You are viewing a plain text version of this content. The canonical link for it is here.
Posted to commits@airflow.apache.org by ep...@apache.org on 2022/03/22 19:16:37 UTC
[airflow] 26/31: Fix race condition between triggerer and scheduler (#21316)

This is an automated email from the ASF dual-hosted git repository.

ephraimanierobi pushed a commit to branch v2-2-test
in repository https://gitbox.apache.org/repos/asf/airflow.git

commit 8bb8d2571a3a988bf05696e9835b99339a9b5f09
Author: Malthe Borch <mb...@gmail.com>
AuthorDate: Tue Feb 15 13:12:51 2022 +0000

    Fix race condition between triggerer and scheduler (#21316)
    
    (cherry picked from commit 2a6792d94d153c6f2dd116843a43ee63cd296c8d)
---
 airflow/executors/base_executor.py    | 36 ++++++++++++++++++---
 tests/executors/test_base_executor.py | 60 ++++++++++++++++++++++++++++++++---
 2 files changed, 87 insertions(+), 9 deletions(-)

diff --git a/airflow/executors/base_executor.py b/airflow/executors/base_executor.py
index f7ad45a..1d993bb 100644
--- a/airflow/executors/base_executor.py
+++ b/airflow/executors/base_executor.py
@@ -17,7 +17,7 @@
 """Base executor - this is the base class for all the implemented executors."""
 import sys
 from collections import OrderedDict
-from typing import Any, Dict, List, Optional, Set, Tuple
+from typing import Any, Counter, Dict, List, Optional, Set, Tuple
 
 from airflow.configuration import conf
 from airflow.models.taskinstance import TaskInstance, TaskInstanceKey
@@ -29,6 +29,8 @@ PARALLELISM: int = conf.getint('core', 'PARALLELISM')
 
 NOT_STARTED_MESSAGE = "The executor should be started first!"
 
+QUEUEING_ATTEMPTS = 5
+
 # Command to execute - list of strings
 # the first element is always "airflow".
 # It should be result of TaskInstance.generate_command method.q
@@ -63,6 +65,7 @@ class BaseExecutor(LoggingMixin):
         self.queued_tasks: OrderedDict[TaskInstanceKey, QueuedTaskInstanceType] = OrderedDict()
         self.running: Set[TaskInstanceKey] = set()
         self.event_buffer: Dict[TaskInstanceKey, EventBufferValueType] = {}
+        self.attempts: Counter[TaskInstanceKey] = Counter()
 
     def __repr__(self):
         return f"{self.__class__.__name__}(parallelism={self.parallelism})"
@@ -78,7 +81,7 @@ class BaseExecutor(LoggingMixin):
         queue: Optional[str] = None,
     ):
         """Queues command to task"""
-        if task_instance.key not in self.queued_tasks and task_instance.key not in self.running:
+        if task_instance.key not in self.queued_tasks:
             self.log.info("Adding to queue: %s", command)
             self.queued_tasks[task_instance.key] = (command, priority, queue, task_instance)
         else:
@@ -183,9 +186,32 @@ class BaseExecutor(LoggingMixin):
 
         for _ in range(min((open_slots, len(self.queued_tasks)))):
             key, (command, _, queue, ti) = sorted_queue.pop(0)
-            self.queued_tasks.pop(key)
-            self.running.add(key)
-            self.execute_async(key=key, command=command, queue=queue, executor_config=ti.executor_config)
+
+            # If a task makes it here but is still understood by the executor
+            # to be running, it generally means that the task has been killed
+            # externally and not yet been marked as failed.
+            #
+            # However, when a task is deferred, there is also a possibility of
+            # a race condition where a task might be scheduled again during
+            # trigger processing, even before we are able to register that the
+            # deferred task has completed.

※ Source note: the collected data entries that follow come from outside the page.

-- pv_equiv track=rewrite | github.com/BeardMiner2000/workspace | scripts/session_memory.py | one_line_summary
-- ===== SOURCE A (Python) =====
-- def one_line_summary(messages):
--     user_msgs = [m['text'] for m in messages if m['role'] == 'user']
--     assistant_msgs = [m['text'] for m in messages if m['role'] == 'assistant']
--     first_user = user_msgs[0][:180] if user_msgs else ''
--     last_assistant = assistant_msgs[-1][:180] if assistant_msgs else ''
--     if first_user and last_assistant:
--         return f"Started with: {first_user} | Outcome: {last_assistant}"
--     return first_user or last_assistant or 'No text summary available.'
-- ===== SOURCE B (Python) =====
-- def one_line_summary(messages):
--     first_user = None
--     last_assistant = None
--     for m in messages:
--         role = m['role']
--         if role == 'user':
--             t = m['text']
--             if first_user is None:
--                 first_user = t
--         elif role == 'assistant':
--             last_assistant = m['text']
--     fu = first_user[:180] if first_user is not None else ''
--     la = last_assistant[:180] if last_assistant is not None else ''
--     if fu and la:
--         return f"Started with: {fu} | Outcome: {la}"
--     return fu or la or 'No text summary available.'
-- ===== Notes on version B (the rewrite author's own statement) =====
-- stated objective: alternative
-- what changed: B replaces A's two full list comprehensions (all user texts, all assistant texts) with a single loop over messages that keeps only the first user text and last assistant text, then applies the same [:180] slicing and formatting.
import Mathlib
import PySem

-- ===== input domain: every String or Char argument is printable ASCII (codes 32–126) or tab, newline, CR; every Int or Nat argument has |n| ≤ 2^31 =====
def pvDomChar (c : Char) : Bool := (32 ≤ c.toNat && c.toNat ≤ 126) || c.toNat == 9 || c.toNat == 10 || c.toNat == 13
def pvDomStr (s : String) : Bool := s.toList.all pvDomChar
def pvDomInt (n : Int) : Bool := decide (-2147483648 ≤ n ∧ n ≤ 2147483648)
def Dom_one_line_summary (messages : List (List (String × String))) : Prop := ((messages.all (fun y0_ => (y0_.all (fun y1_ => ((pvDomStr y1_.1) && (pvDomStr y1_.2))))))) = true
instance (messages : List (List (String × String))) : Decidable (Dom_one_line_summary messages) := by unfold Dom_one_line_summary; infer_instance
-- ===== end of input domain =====

-- B is a single pass over messages keeping (first user text, last assistant text) instead of A's
-- two full list comprehensions; same return value everywhere A returns (objective: alternative).

-- ===== PORT A =====
def one_line_summary (messages : List (List (String × String))) : String :=
  let user_msgs := (messages.filter (fun m => (PySem.Dict.mk m).getD "role" "" == "user")).map
      (fun m => (PySem.Dict.mk m).getD "text" "")
  let assistant_msgs := (messages.filter (fun m => (PySem.Dict.mk m).getD "role" "" == "assistant")).map
      (fun m => (PySem.Dict.mk m).getD "text" "")
  let first_user := match PySem.List.pyGet? user_msgs 0 with
    | some t => PySem.Str.slice t none (some 180)
    | none => ""
  let last_assistant := match PySem.List.pyGet? assistant_msgs (-1) with
    | some t => PySem.Str.slice t none (some 180)
    | none => ""
  if first_user ≠ "" ∧ last_assistant ≠ "" then
    "Started with: " ++ first_user ++ " | Outcome: " ++ last_assistant
  else if first_user ≠ "" then first_user
  else if last_assistant ≠ "" then last_assistant
  else "No text summary available."

-- ===== PORT B =====
def olsStep (s : Option String × Option String) (m : List (String × String)) :
    Option String × Option String :=
  let role := (PySem.Dict.mk m).getD "role" ""
  if role == "user" then
    let t := (PySem.Dict.mk m).getD "text" ""
    (match s.1 with | none => some t | some x => some x, s.2)
  else if role == "assistant" then
    (s.1, some ((PySem.Dict.mk m).getD "text" ""))
  else s

def one_line_summary_alt (messages : List (List (String × String))) : String :=
  let st := messages.foldl olsStep (none, none)
  let fu := match st.1 with
    | some t => PySem.Str.slice t none (some 180)
    | none => ""
  let la := match st.2 with
    | some t => PySem.Str.slice t none (some 180)
    | none => ""
  if fu ≠ "" ∧ la ≠ "" then
    "Started with: " ++ fu ++ " | Outcome: " ++ la
  else if fu ≠ "" then fu
  else if la ≠ "" then la
  else "No text summary available."

-- ===== PRECONDITION & SPEC =====
-- Pre_ excludes exactly the inputs on which A raises KeyError: a message without a 'role' key,
-- or a user/assistant message without a 'text' key.
def Pre_one_line_summary (messages : List (List (String × String))) : Prop :=
  ∀ m ∈ messages, ((PySem.Dict.mk m).get? "role").isSome ∧
    (((PySem.Dict.mk m).get? "role" = some "user" ∨ (PySem.Dict.mk m).get? "role" = some "assistant") →
      ((PySem.Dict.mk m).get? "text").isSome)
instance (messages : List (List (String × String))) : Decidable (Pre_one_line_summary messages) := by
  unfold Pre_one_line_summary; infer_instance

def pvWitness_one_line_summary : (List (List (String × String))) :=
  [[("role", "user"), ("text", "hi")], [("role", "assistant"), ("text", "hello")]]

def Spec_one_line_summary (messages : List (List (String × String))) (out : String) : Prop := out = one_line_summary_alt messages
instance (messages : List (List (String × String))) (out : String) : Decidable (Spec_one_line_summary messages out) := by unfold Spec_one_line_summary; infer_instance

-- ===== CLAIM (what is proved, stated in full; the proofs are below) =====
def Claim_equal_one_line_summary : Prop := ∀ (messages : List (List (String × String))), Dom_one_line_summary messages → Pre_one_line_summary messages → Spec_one_line_summary messages (one_line_summary messages)

-- ===== LEMMAS AND PROOFS =====

-- B's loop, run from any state, yields the first user text (unless already set) and the last assistant text.
lemma olsFold (msgs : List (List (String × String))) (s : Option String × Option String) :
    msgs.foldl olsStep s =
      (s.1.or (((msgs.filter (fun m => (PySem.Dict.mk m).getD "role" "" == "user")).map
          (fun m => (PySem.Dict.mk m).getD "text" "")).head?),
       (((msgs.filter (fun m => (PySem.Dict.mk m).getD "role" "" == "assistant")).map
          (fun m => (PySem.Dict.mk m).getD "text" "")).getLast?).or s.2) := by
  induction msgs generalizing s with
  | nil => simp
  | cons m rest ih =>
    simp only [List.foldl_cons, ih]
    by_cases hu : ((PySem.Dict.mk m).getD "role" "" == "user") = true
    · have ha : ((PySem.Dict.mk m).getD "role" "" == "assistant") = false := by simp_all
      simp only [olsStep, hu, if_pos, List.filter_cons, ha, if_neg, Bool.false_eq_true,
        not_false_eq_true, List.map_cons]
      cases h1 : s.1 <;> simp
    · by_cases ha : ((PySem.Dict.mk m).getD "role" "" == "assistant") = true
      · simp only [olsStep, hu, ha, List.filter_cons, List.map_cons, if_neg, if_pos,
          Bool.false_eq_true, not_false_eq_true]
        have key : ∀ (l : List String) (x : String) (s2 : Option String),
            (l.getLast?).or (some x) = ((x :: l).getLast?).or s2 := by
          intro l x s2
          rw [List.getLast?_cons]
          cases h : l.getLast? <;>
            simp [Option.or]
        simp only [Prod.mk.injEq]
        exact ⟨trivial, key _ _ _⟩
      · simp [olsStep, hu, ha]

-- ===== VERDICT (by name: the statement is the Claim_ definition above) =====
theorem one_line_summary_spec : Claim_equal_one_line_summary := by
  intro messages _ _
  unfold Spec_one_line_summary one_line_summary one_line_summary_alt
  rw [olsFold]
  simp only [PySem.List.pyGet?_zero, PySem.List.pyGet?_neg_one, Option.or_none, Option.none_or,
    List.head?_eq_getElem?]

In this case and for this reason,
+            # we make a small number of attempts to see if the task has been
+            # removed from the running set in the meantime.
+            if key in self.running:
+                attempt = self.attempts[key]
+                if attempt < QUEUEING_ATTEMPTS - 1:
+                    self.attempts[key] = attempt + 1
+                    self.log.info("task %s is still running", key)
+                    continue
+
+                # We give up and remove the task from the queue.
+                self.log.error("could not queue task %s (still running after %d attempts)", key, attempt)
+                del self.attempts[key]
+                del self.queued_tasks[key]
+            else:
+                del self.queued_tasks[key]
+                self.running.add(key)
+                self.execute_async(key=key, command=command, queue=queue, executor_config=ti.executor_config)
 
     def change_state(self, key: TaskInstanceKey, state: str, info=None) -> None:
         """
diff --git a/tests/executors/test_base_executor.py b/tests/executors/test_base_executor.py
index 49d6c01..40bf8eb 100644
--- a/tests/executors/test_base_executor.py
+++ b/tests/executors/test_base_executor.py
@@ -18,7 +18,9 @@
 from datetime import timedelta
 from unittest import mock
 
-from airflow.executors.base_executor import BaseExecutor
+from pytest import mark
+
+from airflow.executors.base_executor import QUEUEING_ATTEMPTS, BaseExecutor
 from airflow.models.baseoperator import BaseOperator
 from airflow.models.taskinstance import TaskInstanceKey
 from airflow.utils import timezone
@@ -57,7 +59,7 @@ def test_gauge_executor_metrics(mock_stats_gauge, mock_trigger_tasks, mock_sync)
     mock_stats_gauge.assert_has_calls(calls)
 
 
-def test_try_adopt_task_instances(dag_maker):
+def setup_dagrun(dag_maker):
     date = timezone.utcnow()
     start_date = date - timedelta(days=2)
 
@@ -66,8 +68,58 @@ def test_try_adopt_task_instances(dag_maker):
         BaseOperator(task_id="task_2", start_date=start_date)
         BaseOperator(task_id="task_3", start_date=start_date)
 
-    dagrun = dag_maker.create_dagrun(execution_date=date)
-    tis = dagrun.task_instances
+    return dag_maker.create_dagrun(execution_date=date)
 
+
+def test_try_adopt_task_instances(dag_maker):
+    dagrun = setup_dagrun(dag_maker)
+    tis = dagrun.task_instances
     assert {ti.task_id for ti in tis} == {"task_1", "task_2", "task_3"}
     assert BaseExecutor().try_adopt_task_instances(tis) == tis
+
+
+def enqueue_tasks(executor, dagrun):
+    for task_instance in dagrun.task_instances:
+        executor.queue_command(task_instance, ["airflow"])
+
+
+def setup_trigger_tasks(dag_maker):
+    dagrun = setup_dagrun(dag_maker)
+    executor = BaseExecutor()
+    executor.execute_async = mock.Mock()
+    enqueue_tasks(executor, dagrun)
+    return executor, dagrun
+
+
+@mark.parametrize("open_slots", [1, 2, 3])
+def test_trigger_queued_tasks(dag_maker, open_slots):
+    executor, _ = setup_trigger_tasks(dag_maker)
+    executor.trigger_tasks(open_slots)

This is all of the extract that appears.